Quick Start with Podman
To run Arize Phoenix in the foreground (interactive mode, automatically removed on exit):
podman run --rm -it --name phoenix \
-p 6006:6006 -p 4317:4317 -p 4318:4318 \
docker.io/arizeai/phoenix:latest
Alternatively, to run it in the background (detached mode):
podman run -d --name phoenix \
-p 6006:6006 -p 4317:4317 -p 4318:4318 \
docker.io/arizeai/phoenix:latest
Once running, configure Lemonade to point to the local Phoenix OTLP endpoint:
lemonade config set telemetry.enabled=true \
telemetry.otlp.endpoint=http://localhost:4318/v1/traces \
telemetry.otlp.semantics='["openinference"]'
http://localhost:6006 in your browser to inspect trace flows.
2. Cloud Observability (SaaS APM)
If you use a cloud-hosted observability provider (such as Honeycomb, Datadog, or New Relic), you can configure Lemonade to stream trace data directly over HTTPS without running local collectors.
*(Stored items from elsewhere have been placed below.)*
-- pv_equiv track=rewrite | github.com/Foundup/Foundups-Agent | reverse_log.py | parse_conversation_entries
-- ===== SOURCE A (Python) =====
-- from typing import List, Optional, Tuple
--
-- def parse_conversation_entries(lines: List[str]) -> List[List[str]]:
--     """
--     Parse conversation history into logical entries.
--
--     Args:
--         lines (List[str]): Raw lines from log file
--
--     Returns:
--         List[List[str]]: List of conversation entries
--     """
--     entries = []
--     current_entry = []
--     in_conversation = False
--
--     for line in lines:
--         stripped = line.strip()
--
--         # Skip empty lines at the start of entries
--         if not stripped and not current_entry:
--             continue
--
--         # Start new entry on speaker change
--         if stripped.startswith(('You said:', 'ChatGPT said:')):
--             if current_entry:
--                 entries.append(current_entry)
--             current_entry = [line]
--             in_conversation = True
--         elif in_conversation and current_entry:
--             current_entry.append(line)
--
--     # Add last entry if exists
--     if current_entry:
--         entries.append(current_entry)
--
--     return entries
-- ===== SOURCE B (Python) =====
-- from typing import List
--
-- def parse_conversation_entries(lines: List[str]) -> List[List[str]]:
--     def is_boundary(line):
--         s = line.strip()
--         return s.startswith('You said:') or s.startswith('ChatGPT said:')
--
--     def split(rest):
--         # rest starts with a boundary line; take it plus following non-boundary
--         # lines as one entry, then recurse on the remainder.
--         if not rest:
--             return []
--         body = [rest[0]]
--         i = 1
--         while i < len(rest) and not is_boundary(rest[i]):
--             body.append(rest[i])
--             i += 1
--         return [body] + split(rest[i:])
--
--     # drop everything before the first speaker boundary
--     k = 0
--     while k < len(lines) and not is_boundary(lines[k]):
--         k += 1
--     return split(lines[k:])
-- ===== Notes on version B (the rewrite author's own statement) =====
-- stated objective: alternative
-- what changed: Replaces A's single-pass state machine (entries/current_entry/in_conversation accumulators) with a recursive splitter: drop the prefix before the first speaker boundary, then repeatedly cut one entry = boundary line plus following non-boundary lines.
import Mathlib
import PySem

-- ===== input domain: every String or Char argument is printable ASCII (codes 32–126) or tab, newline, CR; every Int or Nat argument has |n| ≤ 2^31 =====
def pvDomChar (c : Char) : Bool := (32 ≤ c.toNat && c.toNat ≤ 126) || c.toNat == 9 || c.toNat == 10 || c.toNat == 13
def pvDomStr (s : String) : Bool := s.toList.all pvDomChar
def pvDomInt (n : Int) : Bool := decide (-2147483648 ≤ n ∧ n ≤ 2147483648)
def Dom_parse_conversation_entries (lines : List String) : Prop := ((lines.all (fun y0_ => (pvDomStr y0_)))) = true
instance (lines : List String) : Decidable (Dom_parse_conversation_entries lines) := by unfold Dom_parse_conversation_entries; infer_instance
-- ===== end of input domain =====

-- B replaces A's accumulator state machine by a recursive entry splitter; same values, same cost (objective: alternative).

-- ===== PORT A =====
def pvStepA (st : List (List String) × List String × Bool) (line : String) :
    List (List String) × List String × Bool :=
  let stripped := PySem.Str.strip line
  if stripped = "" ∧ st.2.1 = [] then st
  else if PySem.Str.startswith stripped "You said:" || PySem.Str.startswith stripped "ChatGPT said:" then
    ((if st.2.1 = [] then st.1 else st.1 ++ [st.2.1]), [line], true)
  else if st.2.2 ∧ st.2.1 ≠ [] then (st.1, st.2.1 ++ [line], st.2.2)
  else st

def parse_conversation_entries (lines : List String) : List (List String) :=
  let fin := lines.foldl pvStepA ([], [], false)
  if fin.2.1 = [] then fin.1 else fin.1 ++ [fin.2.1]

-- ===== PORT B =====
def pvIsBoundary (line : String) : Bool :=
  let s := PySem.Str.strip line
  PySem.Str.startswith s "You said:" || PySem.Str.startswith s "ChatGPT said:"

-- the inner 'while i < len(rest) and not is_boundary' index loop is List.takeWhile / List.dropWhile
def pvSplit : List String → List (List String)
  | [] => []
  | x :: xs =>
      (x :: xs.takeWhile (fun l => !pvIsBoundary l)) :: pvSplit (xs.dropWhile (fun l => !pvIsBoundary l))
termination_by l => l.length
decreasing_by
  simp only [List.length_cons]
  exact Nat.lt_succ_of_le (List.length_dropWhile_le _ xs)

def parse_conversation_entries_alt (lines : List String) : List (List String) :=
  pvSplit (lines.dropWhile (fun l => !pvIsBoundary l))

-- ===== PRECONDITION & SPEC =====
def Spec_parse_conversation_entries (lines : List String) (out : List (List String)) : Prop := out = parse_conversation_entries_alt lines
instance (lines : List String) (out : List (List String)) : Decidable (Spec_parse_conversation_entries lines out) := by unfold Spec_parse_conversation_entries; infer_instance

-- ===== CLAIM (what is proved, stated in full; the proofs are below) =====
def Claim_equal_parse_conversation_entries : Prop := ∀ (lines : List String), Dom_parse_conversation_entries lines → Spec_parse_conversation_entries lines (parse_conversation_entries lines)

-- ===== LEMMAS AND PROOFS =====

theorem pvSplit_nil : pvSplit [] = [] := by rw [pvSplit]

theorem pvSplit_cons (x : String) (xs : List String) :
    pvSplit (x :: xs) =
      (x :: xs.takeWhile (fun l => !pvIsBoundary l)) :: pvSplit (xs.dropWhile (fun l => !pvIsBoundary l)) := by
  rw [pvSplit]

-- flush the final state
def pvFlush (st : List (List String) × List String × Bool) : List (List String) :=
  if st.2.1 = [] then st.1 else st.1 ++ [st.2.1]

-- once in conversation with a nonempty current entry, the tail is consumed entry-wise
theorem pvRun_inconv (rest : List String) (entries : List (List String)) (cur : List String)
    (hcur : cur ≠ []) :
    pvFlush (rest.foldl pvStepA (entries, cur, true)) =
      entries ++ [cur ++ rest.takeWhile (fun l => !pvIsBoundary l)]
        ++ pvSplit (rest.dropWhile (fun l => !pvIsBoundary l)) := by
  induction rest generalizing entries cur with
  | nil => simp [pvFlush, hcur, pvSplit_nil]
  | cons l ls ih =>
    by_cases hb : pvIsBoundary l = true
    · have hstep : pvStepA (entries, cur, true) l = (entries ++ [cur], [l], true) := by
        simp only [pvStepA, pvIsBoundary] at hb ⊢
        split_ifs <;> simp_all [PySem.Chars.startswith]
      rw [List.foldl_cons, hstep, ih _ _ (by simp)]
      simp [hb, pvSplit_cons]
    · have hstep : pvStepA (entries, cur, true) l = (entries, cur ++ [l], true) := by
        simp only [pvStepA, pvIsBoundary] at hb ⊢
        split_ifs <;> simp_all [PySem.Chars.startswith]
      rw [List.foldl_cons, hstep, ih _ _ (by simp)]
      simp [hb]

-- before the first boundary the state stays at the initial one
theorem pvRun_initial (lines : List String) :
    pvFlush (lines.foldl pvStepA ([], [], false)) =
      pvSplit (lines.dropWhile (fun l => !pvIsBoundary l)) := by
  induction lines with
  | nil => simp [pvFlush, pvSplit_nil]
  | cons l ls ih =>
    by_cases hb : pvIsBoundary l = true
    · have hstep : pvStepA ([], [], false) l = ([], [l], true) := by
        simp only [pvStepA, pvIsBoundary] at hb ⊢
        split_ifs <;> simp_all [PySem.Chars.startswith]
      rw [List.foldl_cons, hstep, pvRun_inconv _ _ _ (by simp)]
      simp [hb, pvSplit_cons]
    · have hstep : pvStepA ([], [], false) l = ([], [], false) := by
        simp only [pvStepA, pvIsBoundary] at hb ⊢
        split_ifs <;> simp_all [PySem.Chars.startswith]
      rw [List.foldl_cons, hstep, ih]
      simp [hb]

-- ===== VERDICT (by name: the statement is the Claim_ definition above) =====
theorem parse_conversation_entries_spec : Claim_equal_parse_conversation_entries := by
  intro lines _
  show parse_conversation_entries lines = parse_conversation_entries_alt lines
  simpa [parse_conversation_entries, pvFlush, parse_conversation_entries_alt] using pvRun_initial lines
Example: Direct-to-Honeycomb
To send trace details to Honeycomb (using otel_genai semantics):
lemonade config set telemetry.enabled=true \
telemetry.otlp.endpoint=https://api.honeycomb.io/v1/traces \
telemetry.otlp.semantics='["otel_genai"]' \
telemetry.otlp.headers='{"x-honeycomb-team": "YOUR_API_KEY"}'
Privacy & Redaction
By default, Lemonade captures prompts, completions, and reasoning content in span attributes to allow full evaluation and debugging.
If you are running in a privacy-sensitive environment, redact this content from outgoing telemetry payloads:
# Redact inputs, outputs, and reasoning steps
lemonade config set telemetry.hide_inputs=true \
telemetry.hide_outputs=true \
telemetry.hide_thinking=true
When redacted, metadata (tokens, latency, model names, status codes) is still reported, but the actual text payloads are replaced with empty values.